Task objective
Return only the number of lines in the records below where the string "exact" shows up.

---

-- "no module line" ↔ "neither at the start nor after any newline"
lemma pv_none_iff (n : Nat) : ∀ cs : List Char, cs.length ≤ n →
    (pvFm (pvSplit [] cs) = none ↔
      (¬ pvMod <+: cs ∧ ¬ pvPat <:+: cs)) := by
  induction n with
  | zero =>
    intro cs hlen
    have : cs = [] := by simpa using hlen
    subst this
    simp [pvSplit, pvFm, PySem.Chars.startswith_iff, pvMod, pvPat]
  | succ n ih =>
    intro cs hlen
    by_cases hnl : '\n' ∈ cs
    · obtain ⟨l, t, rfl, hl⟩ := pv_first_nl cs hnl
      rw [pv_split_cons l t hl []]
      have hiht := ih t (by simp at hlen; omega)
      simp only [List.nil_append, pvFm]
      by_cases hsw : PySem.Chars.startswith l pvMod
      · simp only [hsw, if_true]
        have hml : pvMod <+: l := (PySem.Chars.startswith_iff l pvMod).mp hsw
        have : pvMod <+: (l ++ '\n' :: t) := hml.trans (List.prefix_append l _)
        simp [this]
      · simp only [hsw, if_false, Option.map_eq_none_iff, Bool.false_eq_true]
        rw [hiht]
        have hnm : '\n' ∉ pvMod := by decide
        rw [pv_prefix_nl pvMod hnm l t, pv_occ_iff l t hl]
        have hml : ¬ pvMod <+: l := fun hh => hsw ((PySem.Chars.startswith_iff l pvMod).mpr hh)
        have hswt : pvMod <+: t ↔ PySem.Chars.startswith t pvMod = true :=
          (PySem.Chars.startswith_iff t pvMod).symm
        constructor
        · rintro ⟨h1, h2⟩
          exact ⟨hml, fun hh => hh.elim (fun a => h1 a) h2⟩
        · rintro ⟨_, h2⟩
          exact ⟨fun a => h2 (Or.inl a), fun a => h2 (Or.inr a)⟩
    · rw [pv_split_no_nl cs hnl []]
      simp only [List.nil_append, pvFm]
      have hninf : ¬ pvPat <:+: cs := fun hh => hnl (hh.subset (by simp [pvPat]))
      by_cases hsw : PySem.Chars.startswith cs pvMod
      · simp [hsw, (PySem.Chars.startswith_iff cs pvMod).mp hsw]
      · have hmp : ¬ pvMod <+: cs := fun hh => hsw ((PySem.Chars.startswith_iff cs pvMod).mpr hh)
        simp [hsw, hninf, hmp]

-- the two programs' pre-strip results, on char lists
def pvA (cs : List Char) : List Char :=
  match pvFm (pvSplit [] cs) with
  | some i => PySem.Chars.join ['\n'] ((pvSplit [] cs).drop i)
  | none => cs

def pvB (cs : List Char) : List Char :=
  if PySem.Chars.startswith cs pvMod then cs
  else if PySem.Chars.find cs pvPat = -1 then cs
  else cs.drop (PySem.Chars.find cs pvPat + 1).toNat

-- the core equivalence, on char lists, before stripping
lemma pv_main (n : Nat) : ∀ cs : List Char, cs.length ≤ n → pvA cs = pvB cs := by
  induction n with
  | zero =>
    intro cs hlen
    have : cs = [] := by simpa using hlen
    subst this
    decide
  | succ n ih =>
    intro cs hlen
    by_cases hnl : '\n' ∈ cs
    · obtain ⟨l, t, rfl, hl⟩ := pv_first_nl cs hnl
      have hlent : t.length ≤ n := by simp at hlen; omega
      by_cases hsw : PySem.Chars.startswith l pvMod
      · have hml := (PySem.Chars.startswith_iff l pvMod).mp hsw
        have hcs : PySem.Chars.startswith (l ++ '\n' :: t) pvMod = true :=
          (PySem.Chars.startswith_iff _ _).mpr (hml.trans (l.prefix_append _))
        have hfm0 : pvFm (pvSplit [] (l ++ '\n' :: t)) = some 0 := by
          rw [pv_split_cons l t hl []]
          simp [pvFm, hsw]
        simp only [pvA, pvB, hfm0, hcs, if_true, List.drop_zero]
        rw [pv_join_split (l ++ '\n' :: t) []]
        simp
      · have hcsw : PySem.Chars.startswith (l ++ '\n' :: t) pvMod = false := by
          rw [Bool.eq_false_iff]
          intro hh
          have h2 : pvMod <+: l :=
            (pv_prefix_nl pvMod (by decide) l t).mp ((PySem.Chars.startswith_iff _ _).mp hh)
          exact hsw ((PySem.Chars.startswith_iff l pvMod).mpr h2)
        cases hfm : pvFm (pvSplit [] t) with
        | none =>
          obtain ⟨hm, hinf⟩ := (pv_none_iff n t hlent).mp hfm
          have hfmc : pvFm (pvSplit [] (l ++ '\n' :: t)) = none := by
            rw [pv_split_cons l t hl []]
            simp [pvFm, hsw, hfm]
          have hfind : PySem.Chars.find (l ++ '\n' :: t) pvPat = -1 :=
            pv_find_none_shift l t hl hm ((PySem.Chars.find_eq_neg_one_iff t pvPat).mpr hinf)
          simp [pvA, pvB, hfmc, hcsw, hfind]
        | some m =>
          have hfmc : pvFm (pvSplit [] (l ++ '\n' :: t)) = some (m + 1) := by
            rw [pv_split_cons l t hl []]
            simp [pvFm, hsw, hfm]
          have hA : pvA (l ++ '\n' :: t) = pvA t := by
            simp only [pvA, hfmc, hfm]
            rw [pv_split_cons l t hl []]
            simp
          rw [hA, ih t hlent]
          have hmt : pvMod <+: t ∨ pvPat <:+: t := by
            by_contra hc
            rw [not_or] at hc
            have : pvFm (pvSplit [] t) = none := (pv_none_iff n t hlent).mpr ⟨hc.1, hc.2⟩
            simp [this] at hfm
          by_cases hswt : PySem.Chars.startswith t pvMod
          · -- next line starts the module block: find hits the separator before t
            have hmT := (PySem.Chars.startswith_iff t pvMod).mp hswt
            have hfind := pv_find_at l t hl hmT
            have hne : PySem.Chars.find (l ++ '\n' :: t) pvPat ≠ -1 := by
              rw [hfind]; omega
            simp only [pvB, hswt, hcsw, if_true, Bool.false_eq_true, if_false, hfind]
            rw [show ((l.length : Int) + 1).toNat = l.length + 1 from by omega]
            rw [pv_drop_shift l t (l.length + 1) (by omega)]
            simp
          · have hinfT : pvPat <:+: t := by
              rcases hmt with h1 | h1
              · exact absurd ((PySem.Chars.startswith_iff t pvMod).mpr h1) hswt
              · exact h1
            have hpos : 0 ≤ PySem.Chars.find t pvPat :=
              (PySem.Chars.find_nonneg_iff t pvPat).mpr hinfT
            set j := (PySem.Chars.find t pvPat).toNat with hj
            have hjeq : PySem.Chars.find t pvPat = (j : Int) := by omega
            have hmnT : ¬ pvMod <+: t := fun hh => hswt ((PySem.Chars.startswith_iff t pvMod).mpr hh)
            have hfind := pv_find_shift l t hl hmnT j hjeq
            have hneT : PySem.Chars.find t pvPat ≠ -1 := by omega
            have hne : PySem.Chars.find (l ++ '\n' :: t) pvPat ≠ -1 := by
              rw [hfind]; omega
            simp only [pvB, hswt, hcsw, Bool.false_eq_true, if_false, hjeq, hfind]
            rw [show (((l.length + 1 + j : Nat) : Int) + 1).toNat = l.length + 1 + (j + 1) from by omega]
            rw [pv_drop_shift l t (l.length + 1 + (j + 1)) (by omega)]
            rw [show l.length + 1 + (j + 1) - l.length - 1 = j + 1 from by omega]
            rw [show ((j : Int) + 1).toNat = j + 1 from by omega]
            rw [if_neg (show ¬((j : Int) = -1) from by omega),
              if_neg (show ¬(((l.length + 1 + j : Nat) : Int) = -1) from by omega)]
    · have hsplit := pv_split_no_nl cs hnl []
      have hninf : ¬ pvPat <:+: cs := fun hh => hnl (hh.subset (by simp [pvPat]))
      have hfind : PySem.Chars.find cs pvPat = -1 :=
        (PySem.Chars.find_eq_neg_one_iff cs pvPat).mpr hninf
      by_cases hsw : PySem.Chars.startswith cs pvMod
      · have hfm0 : pvFm (pvSplit [] cs) = some 0 := by
          rw [hsplit]; simp [pvFm, hsw]
        simp only [pvA, pvB, hfm0, hsw, if_true, List.drop_zero]
        rw [pv_join_split cs []]
        simp
      · have hfm0 : pvFm (pvSplit [] cs) = none := by
          rw [hsplit]; simp [pvFm, hsw]
        simp [pvA, pvB, hfm0, hsw, hfind]

-- str.split(sep) with a non-empty separator never raises
lemma pv_split?_some (cs sep : List Char) (h : sep ≠ []) :
    PySem.Chars.split? cs sep = some (PySem.Chars.splitOn cs sep) := by
  unfold PySem.Chars.split?
  simp [h]

-- A's loop over enumerate computes pvFm (shifted by the start index)
lemma pv_loop_eq (lines : List String) : ∀ k : Int,
    remove_license_loop (PySem.List.enumerate lines k)
      = (pvFm (lines.map String.toList)).map (fun m => k + (m : Int)) := by
  induction lines with
  | nil => intro k; simp [PySem.List.enumerate_nil, remove_license_loop, pvFm]
  | cons l r ih =>
    intro k
    rw [PySem.List.enumerate_cons]
    simp only [remove_license_loop, pvFm, List.map_cons, PySem.Str.startswith_eq]
    by_cases hs : PySem.Chars.startswith l.toList pvMod
    · simp [hs, show ("module" : String).toList = pvMod from by decide]
    · simp only [show ("module" : String).toList = pvMod from rfl, hs, if_neg, Bool.false_eq_true,
        not_false_eq_true]
      rw [ih (k + 1)]
      cases pvFm (r.map String.toList)
      · simp
      · simp
        omega

-- ===== VERDICT (by name: the statement is the Claim_ definition above) =====
theorem remove_license_spec : Claim_equal_remove_license := by
  intro code _
  unfold Spec_remove_license remove_license remove_license_alt
  obtain ⟨lines, hino, hmap⟩ :
      ∃ lines, PySem.Str.split? code "\n" = some lines ∧
        lines.map String.toList = pvSplit [] code.toList := by
    have hb := PySem.Str.split?_map code "\n"
    rw [show ("\n" : String).toList = ['\n'] from by decide,
      pv_split?_some _ _ (by decide), pv_splitOn_eq] at hb
    cases hcase : PySem.Str.split? code "\n" with
    | none => rw [hcase] at hb; simp at hb
    | some lines =>
      rw [hcase] at hb
      simp only [Option.map_some, Option.some_inj] at hb
      exact ⟨lines, rfl, hb⟩
  rw [hino]
  simp only [Option.getD_some]
  rw [pv_loop_eq lines 0, hmap]
  have hmain : pvA code.toList = pvB code.toList := pv_main code.toList.length code.toList le_rfl
  cases hfm : pvFm (pvSplit [] code.toList) with
  | none =>
    simp only [Option.bind_eq_bind, Option.bind_none, Option.map_none]
    obtain ⟨hm, hinf⟩ := (pv_none_iff code.toList.length code.toList le_rfl).mp hfm
    have hsw : PySem.Chars.startswith code.toList pvMod = false := by
      rw [Bool.eq_false_iff]
      intro hh
      exact hm ((PySem.Chars.startswith_iff _ _).mp hh)
    have hfind : PySem.Chars.find code.toList pvPat = -1 :=
      (PySem.Chars.find_eq_neg_one_iff _ _).mpr hinf
    simp only [pvMod, pvPat] at hsw hfind
    simp [hsw, hfind]
  | some m =>
    simp only [Option.bind_eq_bind, Option.bind_some, Option.pure_def, Option.map_some]
    have hAval : pvA code.toList
        = PySem.Chars.join ['\n'] ((pvSplit [] code.toList).drop m) := by
      simp [pvA, hfm]
    rw [PySem.List.slice_from lines (show (0 : Int) ≤ 0 + (m : Int) from by omega)]
    rw [show ((0 : Int) + (m : Int)).toNat = m from by omega]
    apply String.toList_inj.mp
    rw [PySem.Str.toList_strip, PySem.Str.toList_join,
      show ("\n" : String).toList = ['\n'] from by decide]
    rw [show (lines.drop m).map String.toList = (pvSplit [] code.toList).drop m from by
      rw [← hmap, List.map_drop]]
    rw [← hAval, hmain]
    by_cases hswb : PySem.Str.startswith code "module"
    · have : PySem.Chars.startswith code.toList pvMod = true := by
        rw [← show ("module" : String).toList = pvMod from by decide, ← PySem.Str.startswith_eq]
        exact hswb
      simp only [pvMod] at this
      simp [pvB, pvMod, this, PySem.Str.toList_strip]
    · have hswc : PySem.Chars.startswith code.toList pvMod = false := by
        rw [← show ("module" : String).toList = pvMod from by decide, ← PySem.Str.startswith_eq]
        exact Bool.eq_false_iff.mpr hswb
      have hfeq : PySem.Str.find code "\nmodule" = PySem.Chars.find code.toList pvPat := by
        rw [PySem.Str.find_eq, show ("\nmodule" : String).toList = pvPat from by decide]
      by_cases hfb : PySem.Str.find code "\nmodule" = -1
      · have : PySem.Chars.find code.toList pvPat = -1 := by rw [← hfeq]; exact hfb
        simp only [pvPat, pvMod] at this
        simp only [pvMod] at hswc
        simp [pvB, pvMod, pvPat, hswc, this, PySem.Str.toList_strip]
      · have hfbc : PySem.Chars.find code.toList pvPat ≠ -1 := by rw [← hfeq]; exact hfb
        have hpos : 0 ≤ PySem.Str.find code "\nmodule" := by
          rw [hfeq]
          have := PySem.Chars.neg_one_le_find code.toList pvPat
          omega
        simp only [pvMod, pvPat] at hswc hfbc hfeq
        simp only [pvB, pvMod, pvPat, hswc, hfbc, Bool.false_eq_true, if_false, ne_eq]
        rw [if_neg hswb, if_pos hfb, PySem.Str.toList_strip, PySem.Str.toList_slice,
          PySem.Chars.slice_eq_listSlice, PySem.List.slice_from code.toList (by omega), hfeq]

---

Expected output
11